Был ли в СССР социализм или деформированное рабочее государство – предмет давнего спора среди левых. Существуют версии о мутантном социализме и государственном капитализме. Борис Кагарлицкий однажды сказал: «Этот спор начался как попытка поставить диагноз, а потом больной умер». Спор продолжается, хотя во многом проходит в стороне от текущих интересов рабочих. Возможно, гораздо важнее сегодня ответить на вопрос, каким может быть социализм.

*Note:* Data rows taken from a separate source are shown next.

-- pv_equiv track=rewrite | github.com/piedpiperG/neuralnetwork | neuralnetwork/GCN GAT/master/Main_GCN2.py | build_cooccurrence_matrix
-- ===== SOURCE A (Python) =====
-- from collections import defaultdict
--
-- def build_cooccurrence_matrix(texts, vocab, window_size=4):
--     cooccurrence_counts = defaultdict(int)
--     for text in texts:
--         words = text.split()
--         for i, word in enumerate(words):
--             if word in vocab:
--                 start = max(0, i - window_size)
--                 end = min(len(words), i + window_size + 1)
--                 for j in range(start, end):
--                     if i != j and words[j] in vocab:
--                         pair = tuple(sorted([word, words[j]]))
--                         cooccurrence_counts[pair] += 1
--     return cooccurrence_counts
-- ===== SOURCE B (Python) =====
-- from collections import defaultdict, Counter
--
-- def build_cooccurrence_matrix(texts, vocab, window_size=4):
--     # Staged: (1) enumerate every forward in-window vocab pair once as a flat
--     # list, (2) count it with Counter, (3) scale every count by 2 at the end
--     # (each unordered pair is tallied from both endpoints by the symmetric scan).
--     reach = max(window_size, 0)
--     pairs = [
--         tuple(sorted((w, x)))
--         for text in texts
--         for words in (text.split(),)
--         for i, w in enumerate(words)
--         if w in vocab
--         for x in words[i + 1 : i + 1 + reach]
--         if x in vocab
--     ]
--     counts = Counter(pairs)
--     return defaultdict(int, {p: 2 * n for p, n in counts.items()})
-- ===== Notes on version B (the rewrite author's own statement) =====
-- stated objective: alternative
-- what changed: Replaced A's single-pass symmetric window scan that increments a defaultdict in place by a staged pipeline: one comprehension flattens every forward (j>i) in-window vocab pair into a flat list, Counter counts that list once, and a final pass doubles every count (the symmetric scan tallies each unordered pair from both endpoints); same keys, insertion order and counts.
import Mathlib
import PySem

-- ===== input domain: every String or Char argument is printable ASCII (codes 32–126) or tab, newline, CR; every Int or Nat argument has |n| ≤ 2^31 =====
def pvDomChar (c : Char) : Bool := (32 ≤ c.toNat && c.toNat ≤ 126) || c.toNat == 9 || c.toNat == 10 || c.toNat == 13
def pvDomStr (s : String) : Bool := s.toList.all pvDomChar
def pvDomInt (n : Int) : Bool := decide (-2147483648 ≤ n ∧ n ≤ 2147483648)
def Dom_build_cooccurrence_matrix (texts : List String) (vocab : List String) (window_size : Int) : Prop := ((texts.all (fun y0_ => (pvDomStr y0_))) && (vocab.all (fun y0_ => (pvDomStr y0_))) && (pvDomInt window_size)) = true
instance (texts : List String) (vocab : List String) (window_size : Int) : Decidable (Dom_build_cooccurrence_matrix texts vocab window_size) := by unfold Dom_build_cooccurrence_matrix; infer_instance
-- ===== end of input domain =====

-- B replaces A's in-place symmetric-window counting loop by a staged pipeline
-- (flatten forward in-window vocab pairs, Counter, double every count); proved to
-- return the same association list (keys, insertion order, counts).

-- tuple(sorted([a, b])) for two strings — exact: Python's sort of a 2-element list puts
-- the smaller (code-point lexicographic = Lean's String '<') first; used by both ports.
def pvPair (a b : String) : String × String := if b < a then (b, a) else (a, b)

-- ===== PORT A =====
def build_cooccurrence_matrix (texts : List String) (vocab : List String) (window_size : Int) : List (String × String × Int) :=
  let final := texts.foldl (fun d text =>
    let words := PySem.Str.split₀ text
    (PySem.List.enumerate words).foldl (fun d iw =>
      if iw.2 ∈ vocab then
        (PySem.List.pyRange (max 0 (iw.1 - window_size)) (min (PySem.List.len words) (iw.1 + window_size + 1)) 1).foldl (fun d j =>
          if iw.1 ≠ j ∧ PySem.List.pyGetD words j "" ∈ vocab then
            d.modify (pvPair iw.2 (PySem.List.pyGetD words j "")) 0 (· + 1)
          else d) d
      else d) d) PySem.Dict.empty
  final.items.map (fun p => (p.1.1, p.1.2, p.2))

-- ===== PORT B =====
def build_cooccurrence_matrix_alt (texts : List String) (vocab : List String) (window_size : Int) : List (String × String × Int) :=
  let reach := max window_size 0
  let pairs := texts.flatMap (fun text =>
    let words := PySem.Str.split₀ text
    (PySem.List.enumerate words).flatMap (fun iw =>
      if iw.2 ∈ vocab then
        ((PySem.List.slice words (some (iw.1 + 1)) (some (iw.1 + 1 + reach))).filter
            (fun x => decide (x ∈ vocab))).map (fun x => pvPair iw.2 x)
      else []))
  let counts := PySem.Dict.counter pairs
  counts.items.map (fun p => (p.1.1, p.1.2, 2 * p.2))

-- ===== PRECONDITION & SPEC =====
def Spec_build_cooccurrence_matrix (texts : List String) (vocab : List String) (window_size : Int) (out : List (String × String × Int)) : Prop := out = build_cooccurrence_matrix_alt texts vocab window_size
instance (texts : List String) (vocab : List String) (window_size : Int) (out : List (String × String × Int)) : Decidable (Spec_build_cooccurrence_matrix texts vocab window_size out) := by unfold Spec_build_cooccurrence_matrix; infer_instance

-- ===== CLAIM (what is proved, stated in full; the proofs are below) =====
def Claim_equal_build_cooccurrence_matrix : Prop := ∀ (texts : List String) (vocab : List String) (window_size : Int), Dom_build_cooccurrence_matrix texts vocab window_size → Spec_build_cooccurrence_matrix texts vocab window_size (build_cooccurrence_matrix texts vocab window_size)

-- ===== LEMMAS AND PROOFS =====

def pvWd (words : List String) (j : Int) : String := PySem.List.pyGetD words j ""

-- the per-index key lists A touches (full window minus i) and B touches (forward half)
def pvKeysA (vocab : List String) (ws : Int) (words : List String) (i : Int) : List (String × String) :=
  ((PySem.List.pyRange (max 0 (i - ws)) (min (PySem.List.len words) (i + ws + 1)) 1).filter
      (fun j => decide (pvWd words i ∈ vocab) && decide (i ≠ j) && decide (pvWd words j ∈ vocab))).map
    (fun j => pvPair (pvWd words i) (pvWd words j))

def pvKeysB (vocab : List String) (ws : Int) (words : List String) (i : Int) : List (String × String) :=
  ((PySem.List.pyRange (i + 1) (min (PySem.List.len words) (i + ws + 1)) 1).filter
      (fun j => decide (pvWd words i ∈ vocab) && decide (pvWd words j ∈ vocab))).map
    (fun j => pvPair (pvWd words i) (pvWd words j))

def pvLo (vocab : List String) (ws : Int) (words : List String) (i : Int) : List (String × String) :=
  ((PySem.List.pyRange (max 0 (i - ws)) (min i (min (PySem.List.len words) (i + ws + 1))) 1).filter
      (fun j => decide (pvWd words i ∈ vocab) && decide (i ≠ j) && decide (pvWd words j ∈ vocab))).map
    (fun j => pvPair (pvWd words i) (pvWd words j))

def pvKA1 (vocab : List String) (ws : Int) (words : List String) : List (String × String) :=
  (PySem.List.pyRange 0 (PySem.List.len words) 1).flatMap (pvKeysA vocab ws words)

def pvKB1 (vocab : List String) (ws : Int) (words : List String) : List (String × String) :=
  (PySem.List.pyRange 0 (PySem.List.len words) 1).flatMap (pvKeysB vocab ws words)

def pvKA (vocab : List String) (ws : Int) (texts : List String) : List (String × String) :=
  texts.flatMap (fun t => pvKA1 vocab ws (PySem.Str.split₀ t))

def pvKB (vocab : List String) (ws : Int) (texts : List String) : List (String × String) :=
  texts.flatMap (fun t => pvKB1 vocab ws (PySem.Str.split₀ t))

def pvBump (d : PySem.Dict (String × String) Int) (L : List (String × String)) : PySem.Dict (String × String) Int :=
  L.foldl (fun d x => d.modify x 0 (· + 1)) d

-- pvPair is symmetric
theorem pvPair_comm (a b : String) : pvPair a b = pvPair b a := by
  unfold pvPair
  rcases lt_trichotomy a b with h | h | h
  · rw [if_neg (asymm h), if_pos h]
  · simp [h]
  · rw [if_pos h, if_neg (asymm h)]

-- A's loop body over one text equals the bump-1 fold over pvKA1
theorem stepA_eq (vocab : List String) (ws : Int) (words : List String) (d : PySem.Dict (String × String) Int) :
    (PySem.List.enumerate words).foldl (fun d iw =>
      if iw.2 ∈ vocab then
        (PySem.List.pyRange (max 0 (iw.1 - ws)) (min (PySem.List.len words) (iw.1 + ws + 1)) 1).foldl (fun d j =>
          if iw.1 ≠ j ∧ PySem.List.pyGetD words j "" ∈ vocab then
            d.modify (pvPair iw.2 (PySem.List.pyGetD words j "")) 0 (· + 1)
          else d) d
      else d) d = pvBump d (pvKA1 vocab ws words) := by
  rw [PySem.List.enumerate_eq_map_pyRange words "", List.foldl_map]
  unfold pvKA1 pvBump
  rw [List.foldl_flatMap]
  apply PySem.List.foldl_congr_mem
  intro d i _hmem
  unfold pvKeysA pvWd
  rw [List.foldl_map]
  by_cases hv : PySem.List.pyGetD words i "" ∈ vocab
  · rw [if_pos hv,
      PySem.List.foldl_ite_eq_foldl_filter (p := fun j => i ≠ j ∧ PySem.List.pyGetD words j "" ∈ vocab)]
    congr 1
    refine List.filter_congr ?_
    intro j _
    simp [hv]
  · rw [if_neg hv]
    have hnil : (PySem.List.pyRange (max 0 (i - ws)) (min (PySem.List.len words) (i + ws + 1)) 1).filter
        (fun j => decide (PySem.List.pyGetD words i "" ∈ vocab) && decide (i ≠ j) &&
          decide (PySem.List.pyGetD words j "" ∈ vocab)) = [] := by
      simp [hv]
    rw [hnil]
    rfl

-- the whole of A's dictionary is the counter of the concatenated key list
theorem A_eq_counter (vocab : List String) (ws : Int) :
    ∀ (texts : List String) (d : PySem.Dict (String × String) Int),
      texts.foldl (fun d text =>
        (PySem.List.enumerate (PySem.Str.split₀ text)).foldl (fun d iw =>
          if iw.2 ∈ vocab then
            (PySem.List.pyRange (max 0 (iw.1 - ws)) (min (PySem.List.len (PySem.Str.split₀ text)) (iw.1 + ws + 1)) 1).foldl (fun d j =>
              if iw.1 ≠ j ∧ PySem.List.pyGetD (PySem.Str.split₀ text) j "" ∈ vocab then
                d.modify (pvPair iw.2 (PySem.List.pyGetD (PySem.Str.split₀ text) j "")) 0 (· + 1)
              else d) d
          else d) d) d = pvBump d (pvKA vocab ws texts) := by
  intro texts
  induction texts with
  | nil => intro d; rfl
  | cons t ts ih =>
      intro d
      simp only [List.foldl_cons]
      rw [stepA_eq vocab ws (PySem.Str.split₀ t) d, ih]
      unfold pvKA pvBump
      rw [List.flatMap_cons, List.foldl_append]

-- the slice of words starting behind i is the windowed index range, read off words
theorem slice_eq_map_range (words : List String) (a r : Int) (h0 : 0 ≤ a) (hr : 0 ≤ r) :
    PySem.List.slice words (some a) (some (a + r))
      = (PySem.List.pyRange a (min (PySem.List.len words) (a + r)) 1).map (fun j => pvWd words j) := by
  rw [PySem.List.slice_toNat words h0 (by omega)]
  have ht : (a + r).toNat - a.toNat = r.toNat := by omega
  rw [ht, PySem.List.len_eq]
  by_cases hc : a + r ≤ (words.length : Int)
  · rw [min_eq_right hc]
    have hsplit : PySem.List.pyRange a (words.length : Int) 1
        = PySem.List.pyRange a (a + r) 1 ++ PySem.List.pyRange (a + r) (words.length : Int) 1 := by
      by_cases ha : a ≤ (words.length : Int)
      · exact PySem.List.pyRange_one_append a (a + r) (words.length : Int) (by omega) hc
      · omega
    have hdrop : words.drop a.toNat
        = (PySem.List.pyRange a (words.length : Int) 1).map (fun j => pvWd words j) := by
      unfold pvWd
      rw [PySem.List.map_pyGetD_pyRange' words "" h0]
    rw [hdrop, hsplit, List.map_append, List.take_append_of_le_length (by
      rw [List.length_map, PySem.List.length_pyRange_one]; omega)]
    rw [List.take_of_length_le (by rw [List.length_map, PySem.List.length_pyRange_one]; omega)]
  · rw [min_eq_left (by omega)]
    have hdrop : words.drop a.toNat
        = (PySem.List.pyRange a (words.length : Int) 1).map (fun j => pvWd words j) := by
      unfold pvWd
      rw [PySem.List.map_pyGetD_pyRange' words "" h0]
    rw [hdrop, List.take_of_length_le (by rw [List.length_map, PySem.List.length_pyRange_one]; omega)]

-- B's per-index pair comprehension is exactly pvKeysB
theorem B_inner_eq (vocab : List String) (ws : Int) (words : List String) (i : Int) (h0 : 0 ≤ i) :
    (if pvWd words i ∈ vocab then
        ((PySem.List.slice words (some (i + 1)) (some (i + 1 + max ws 0))).filter
            (fun x => decide (x ∈ vocab))).map (fun x => pvPair (pvWd words i) x)
      else []) = pvKeysB vocab ws words i := by
  by_cases hv : pvWd words i ∈ vocab
  · rw [if_pos hv, slice_eq_map_range words (i + 1) (max ws 0) (by omega) (by omega),
      List.filter_map, List.map_map]
    unfold pvKeysB
    have hrange : PySem.List.pyRange (i + 1) (min (PySem.List.len words) (i + 1 + max ws 0)) 1
        = PySem.List.pyRange (i + 1) (min (PySem.List.len words) (i + ws + 1)) 1 := by
      by_cases hw : 0 ≤ ws
      · rw [max_eq_left hw]
        congr 1
        omega
      · rw [PySem.List.pyRange_one_eq_nil (by rw [max_eq_right (by omega)]; omega),
          PySem.List.pyRange_one_eq_nil (by rw [PySem.List.len_eq]; omega)]
    rw [hrange]
    congr 1
    refine List.filter_congr ?_
    intro j _
    simp [Function.comp, hv]
  · rw [if_neg hv]
    unfold pvKeysB
    have hnil : (PySem.List.pyRange (i + 1) (min (PySem.List.len words) (i + ws + 1)) 1).filter
        (fun j => decide (pvWd words i ∈ vocab) && decide (pvWd words j ∈ vocab)) = [] := by
      simp [hv]
    rw [hnil]
    rfl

Паульман пишет, что ростки социализма были загублены на корню усилиями «партийных и государственных чиновников, особенно в период сталинщины». Дальнейшие попытки бюрократии реформировать систему оставались в границах созданной модели и не могли избавить ее от главных пороков. Народ был отстранен от участия в управлении государством, миллионы людей погибли в жерновах кровавой реакции – вовсе не большевистской и не коммунистической, а направленной против многих завоеваний революции 1917 года. Не удивительно, что были испохаблены сами идеи справедливости и социализма. Но СССР оставил нам не только мечту и трагедию, но и опыт больших начинаний.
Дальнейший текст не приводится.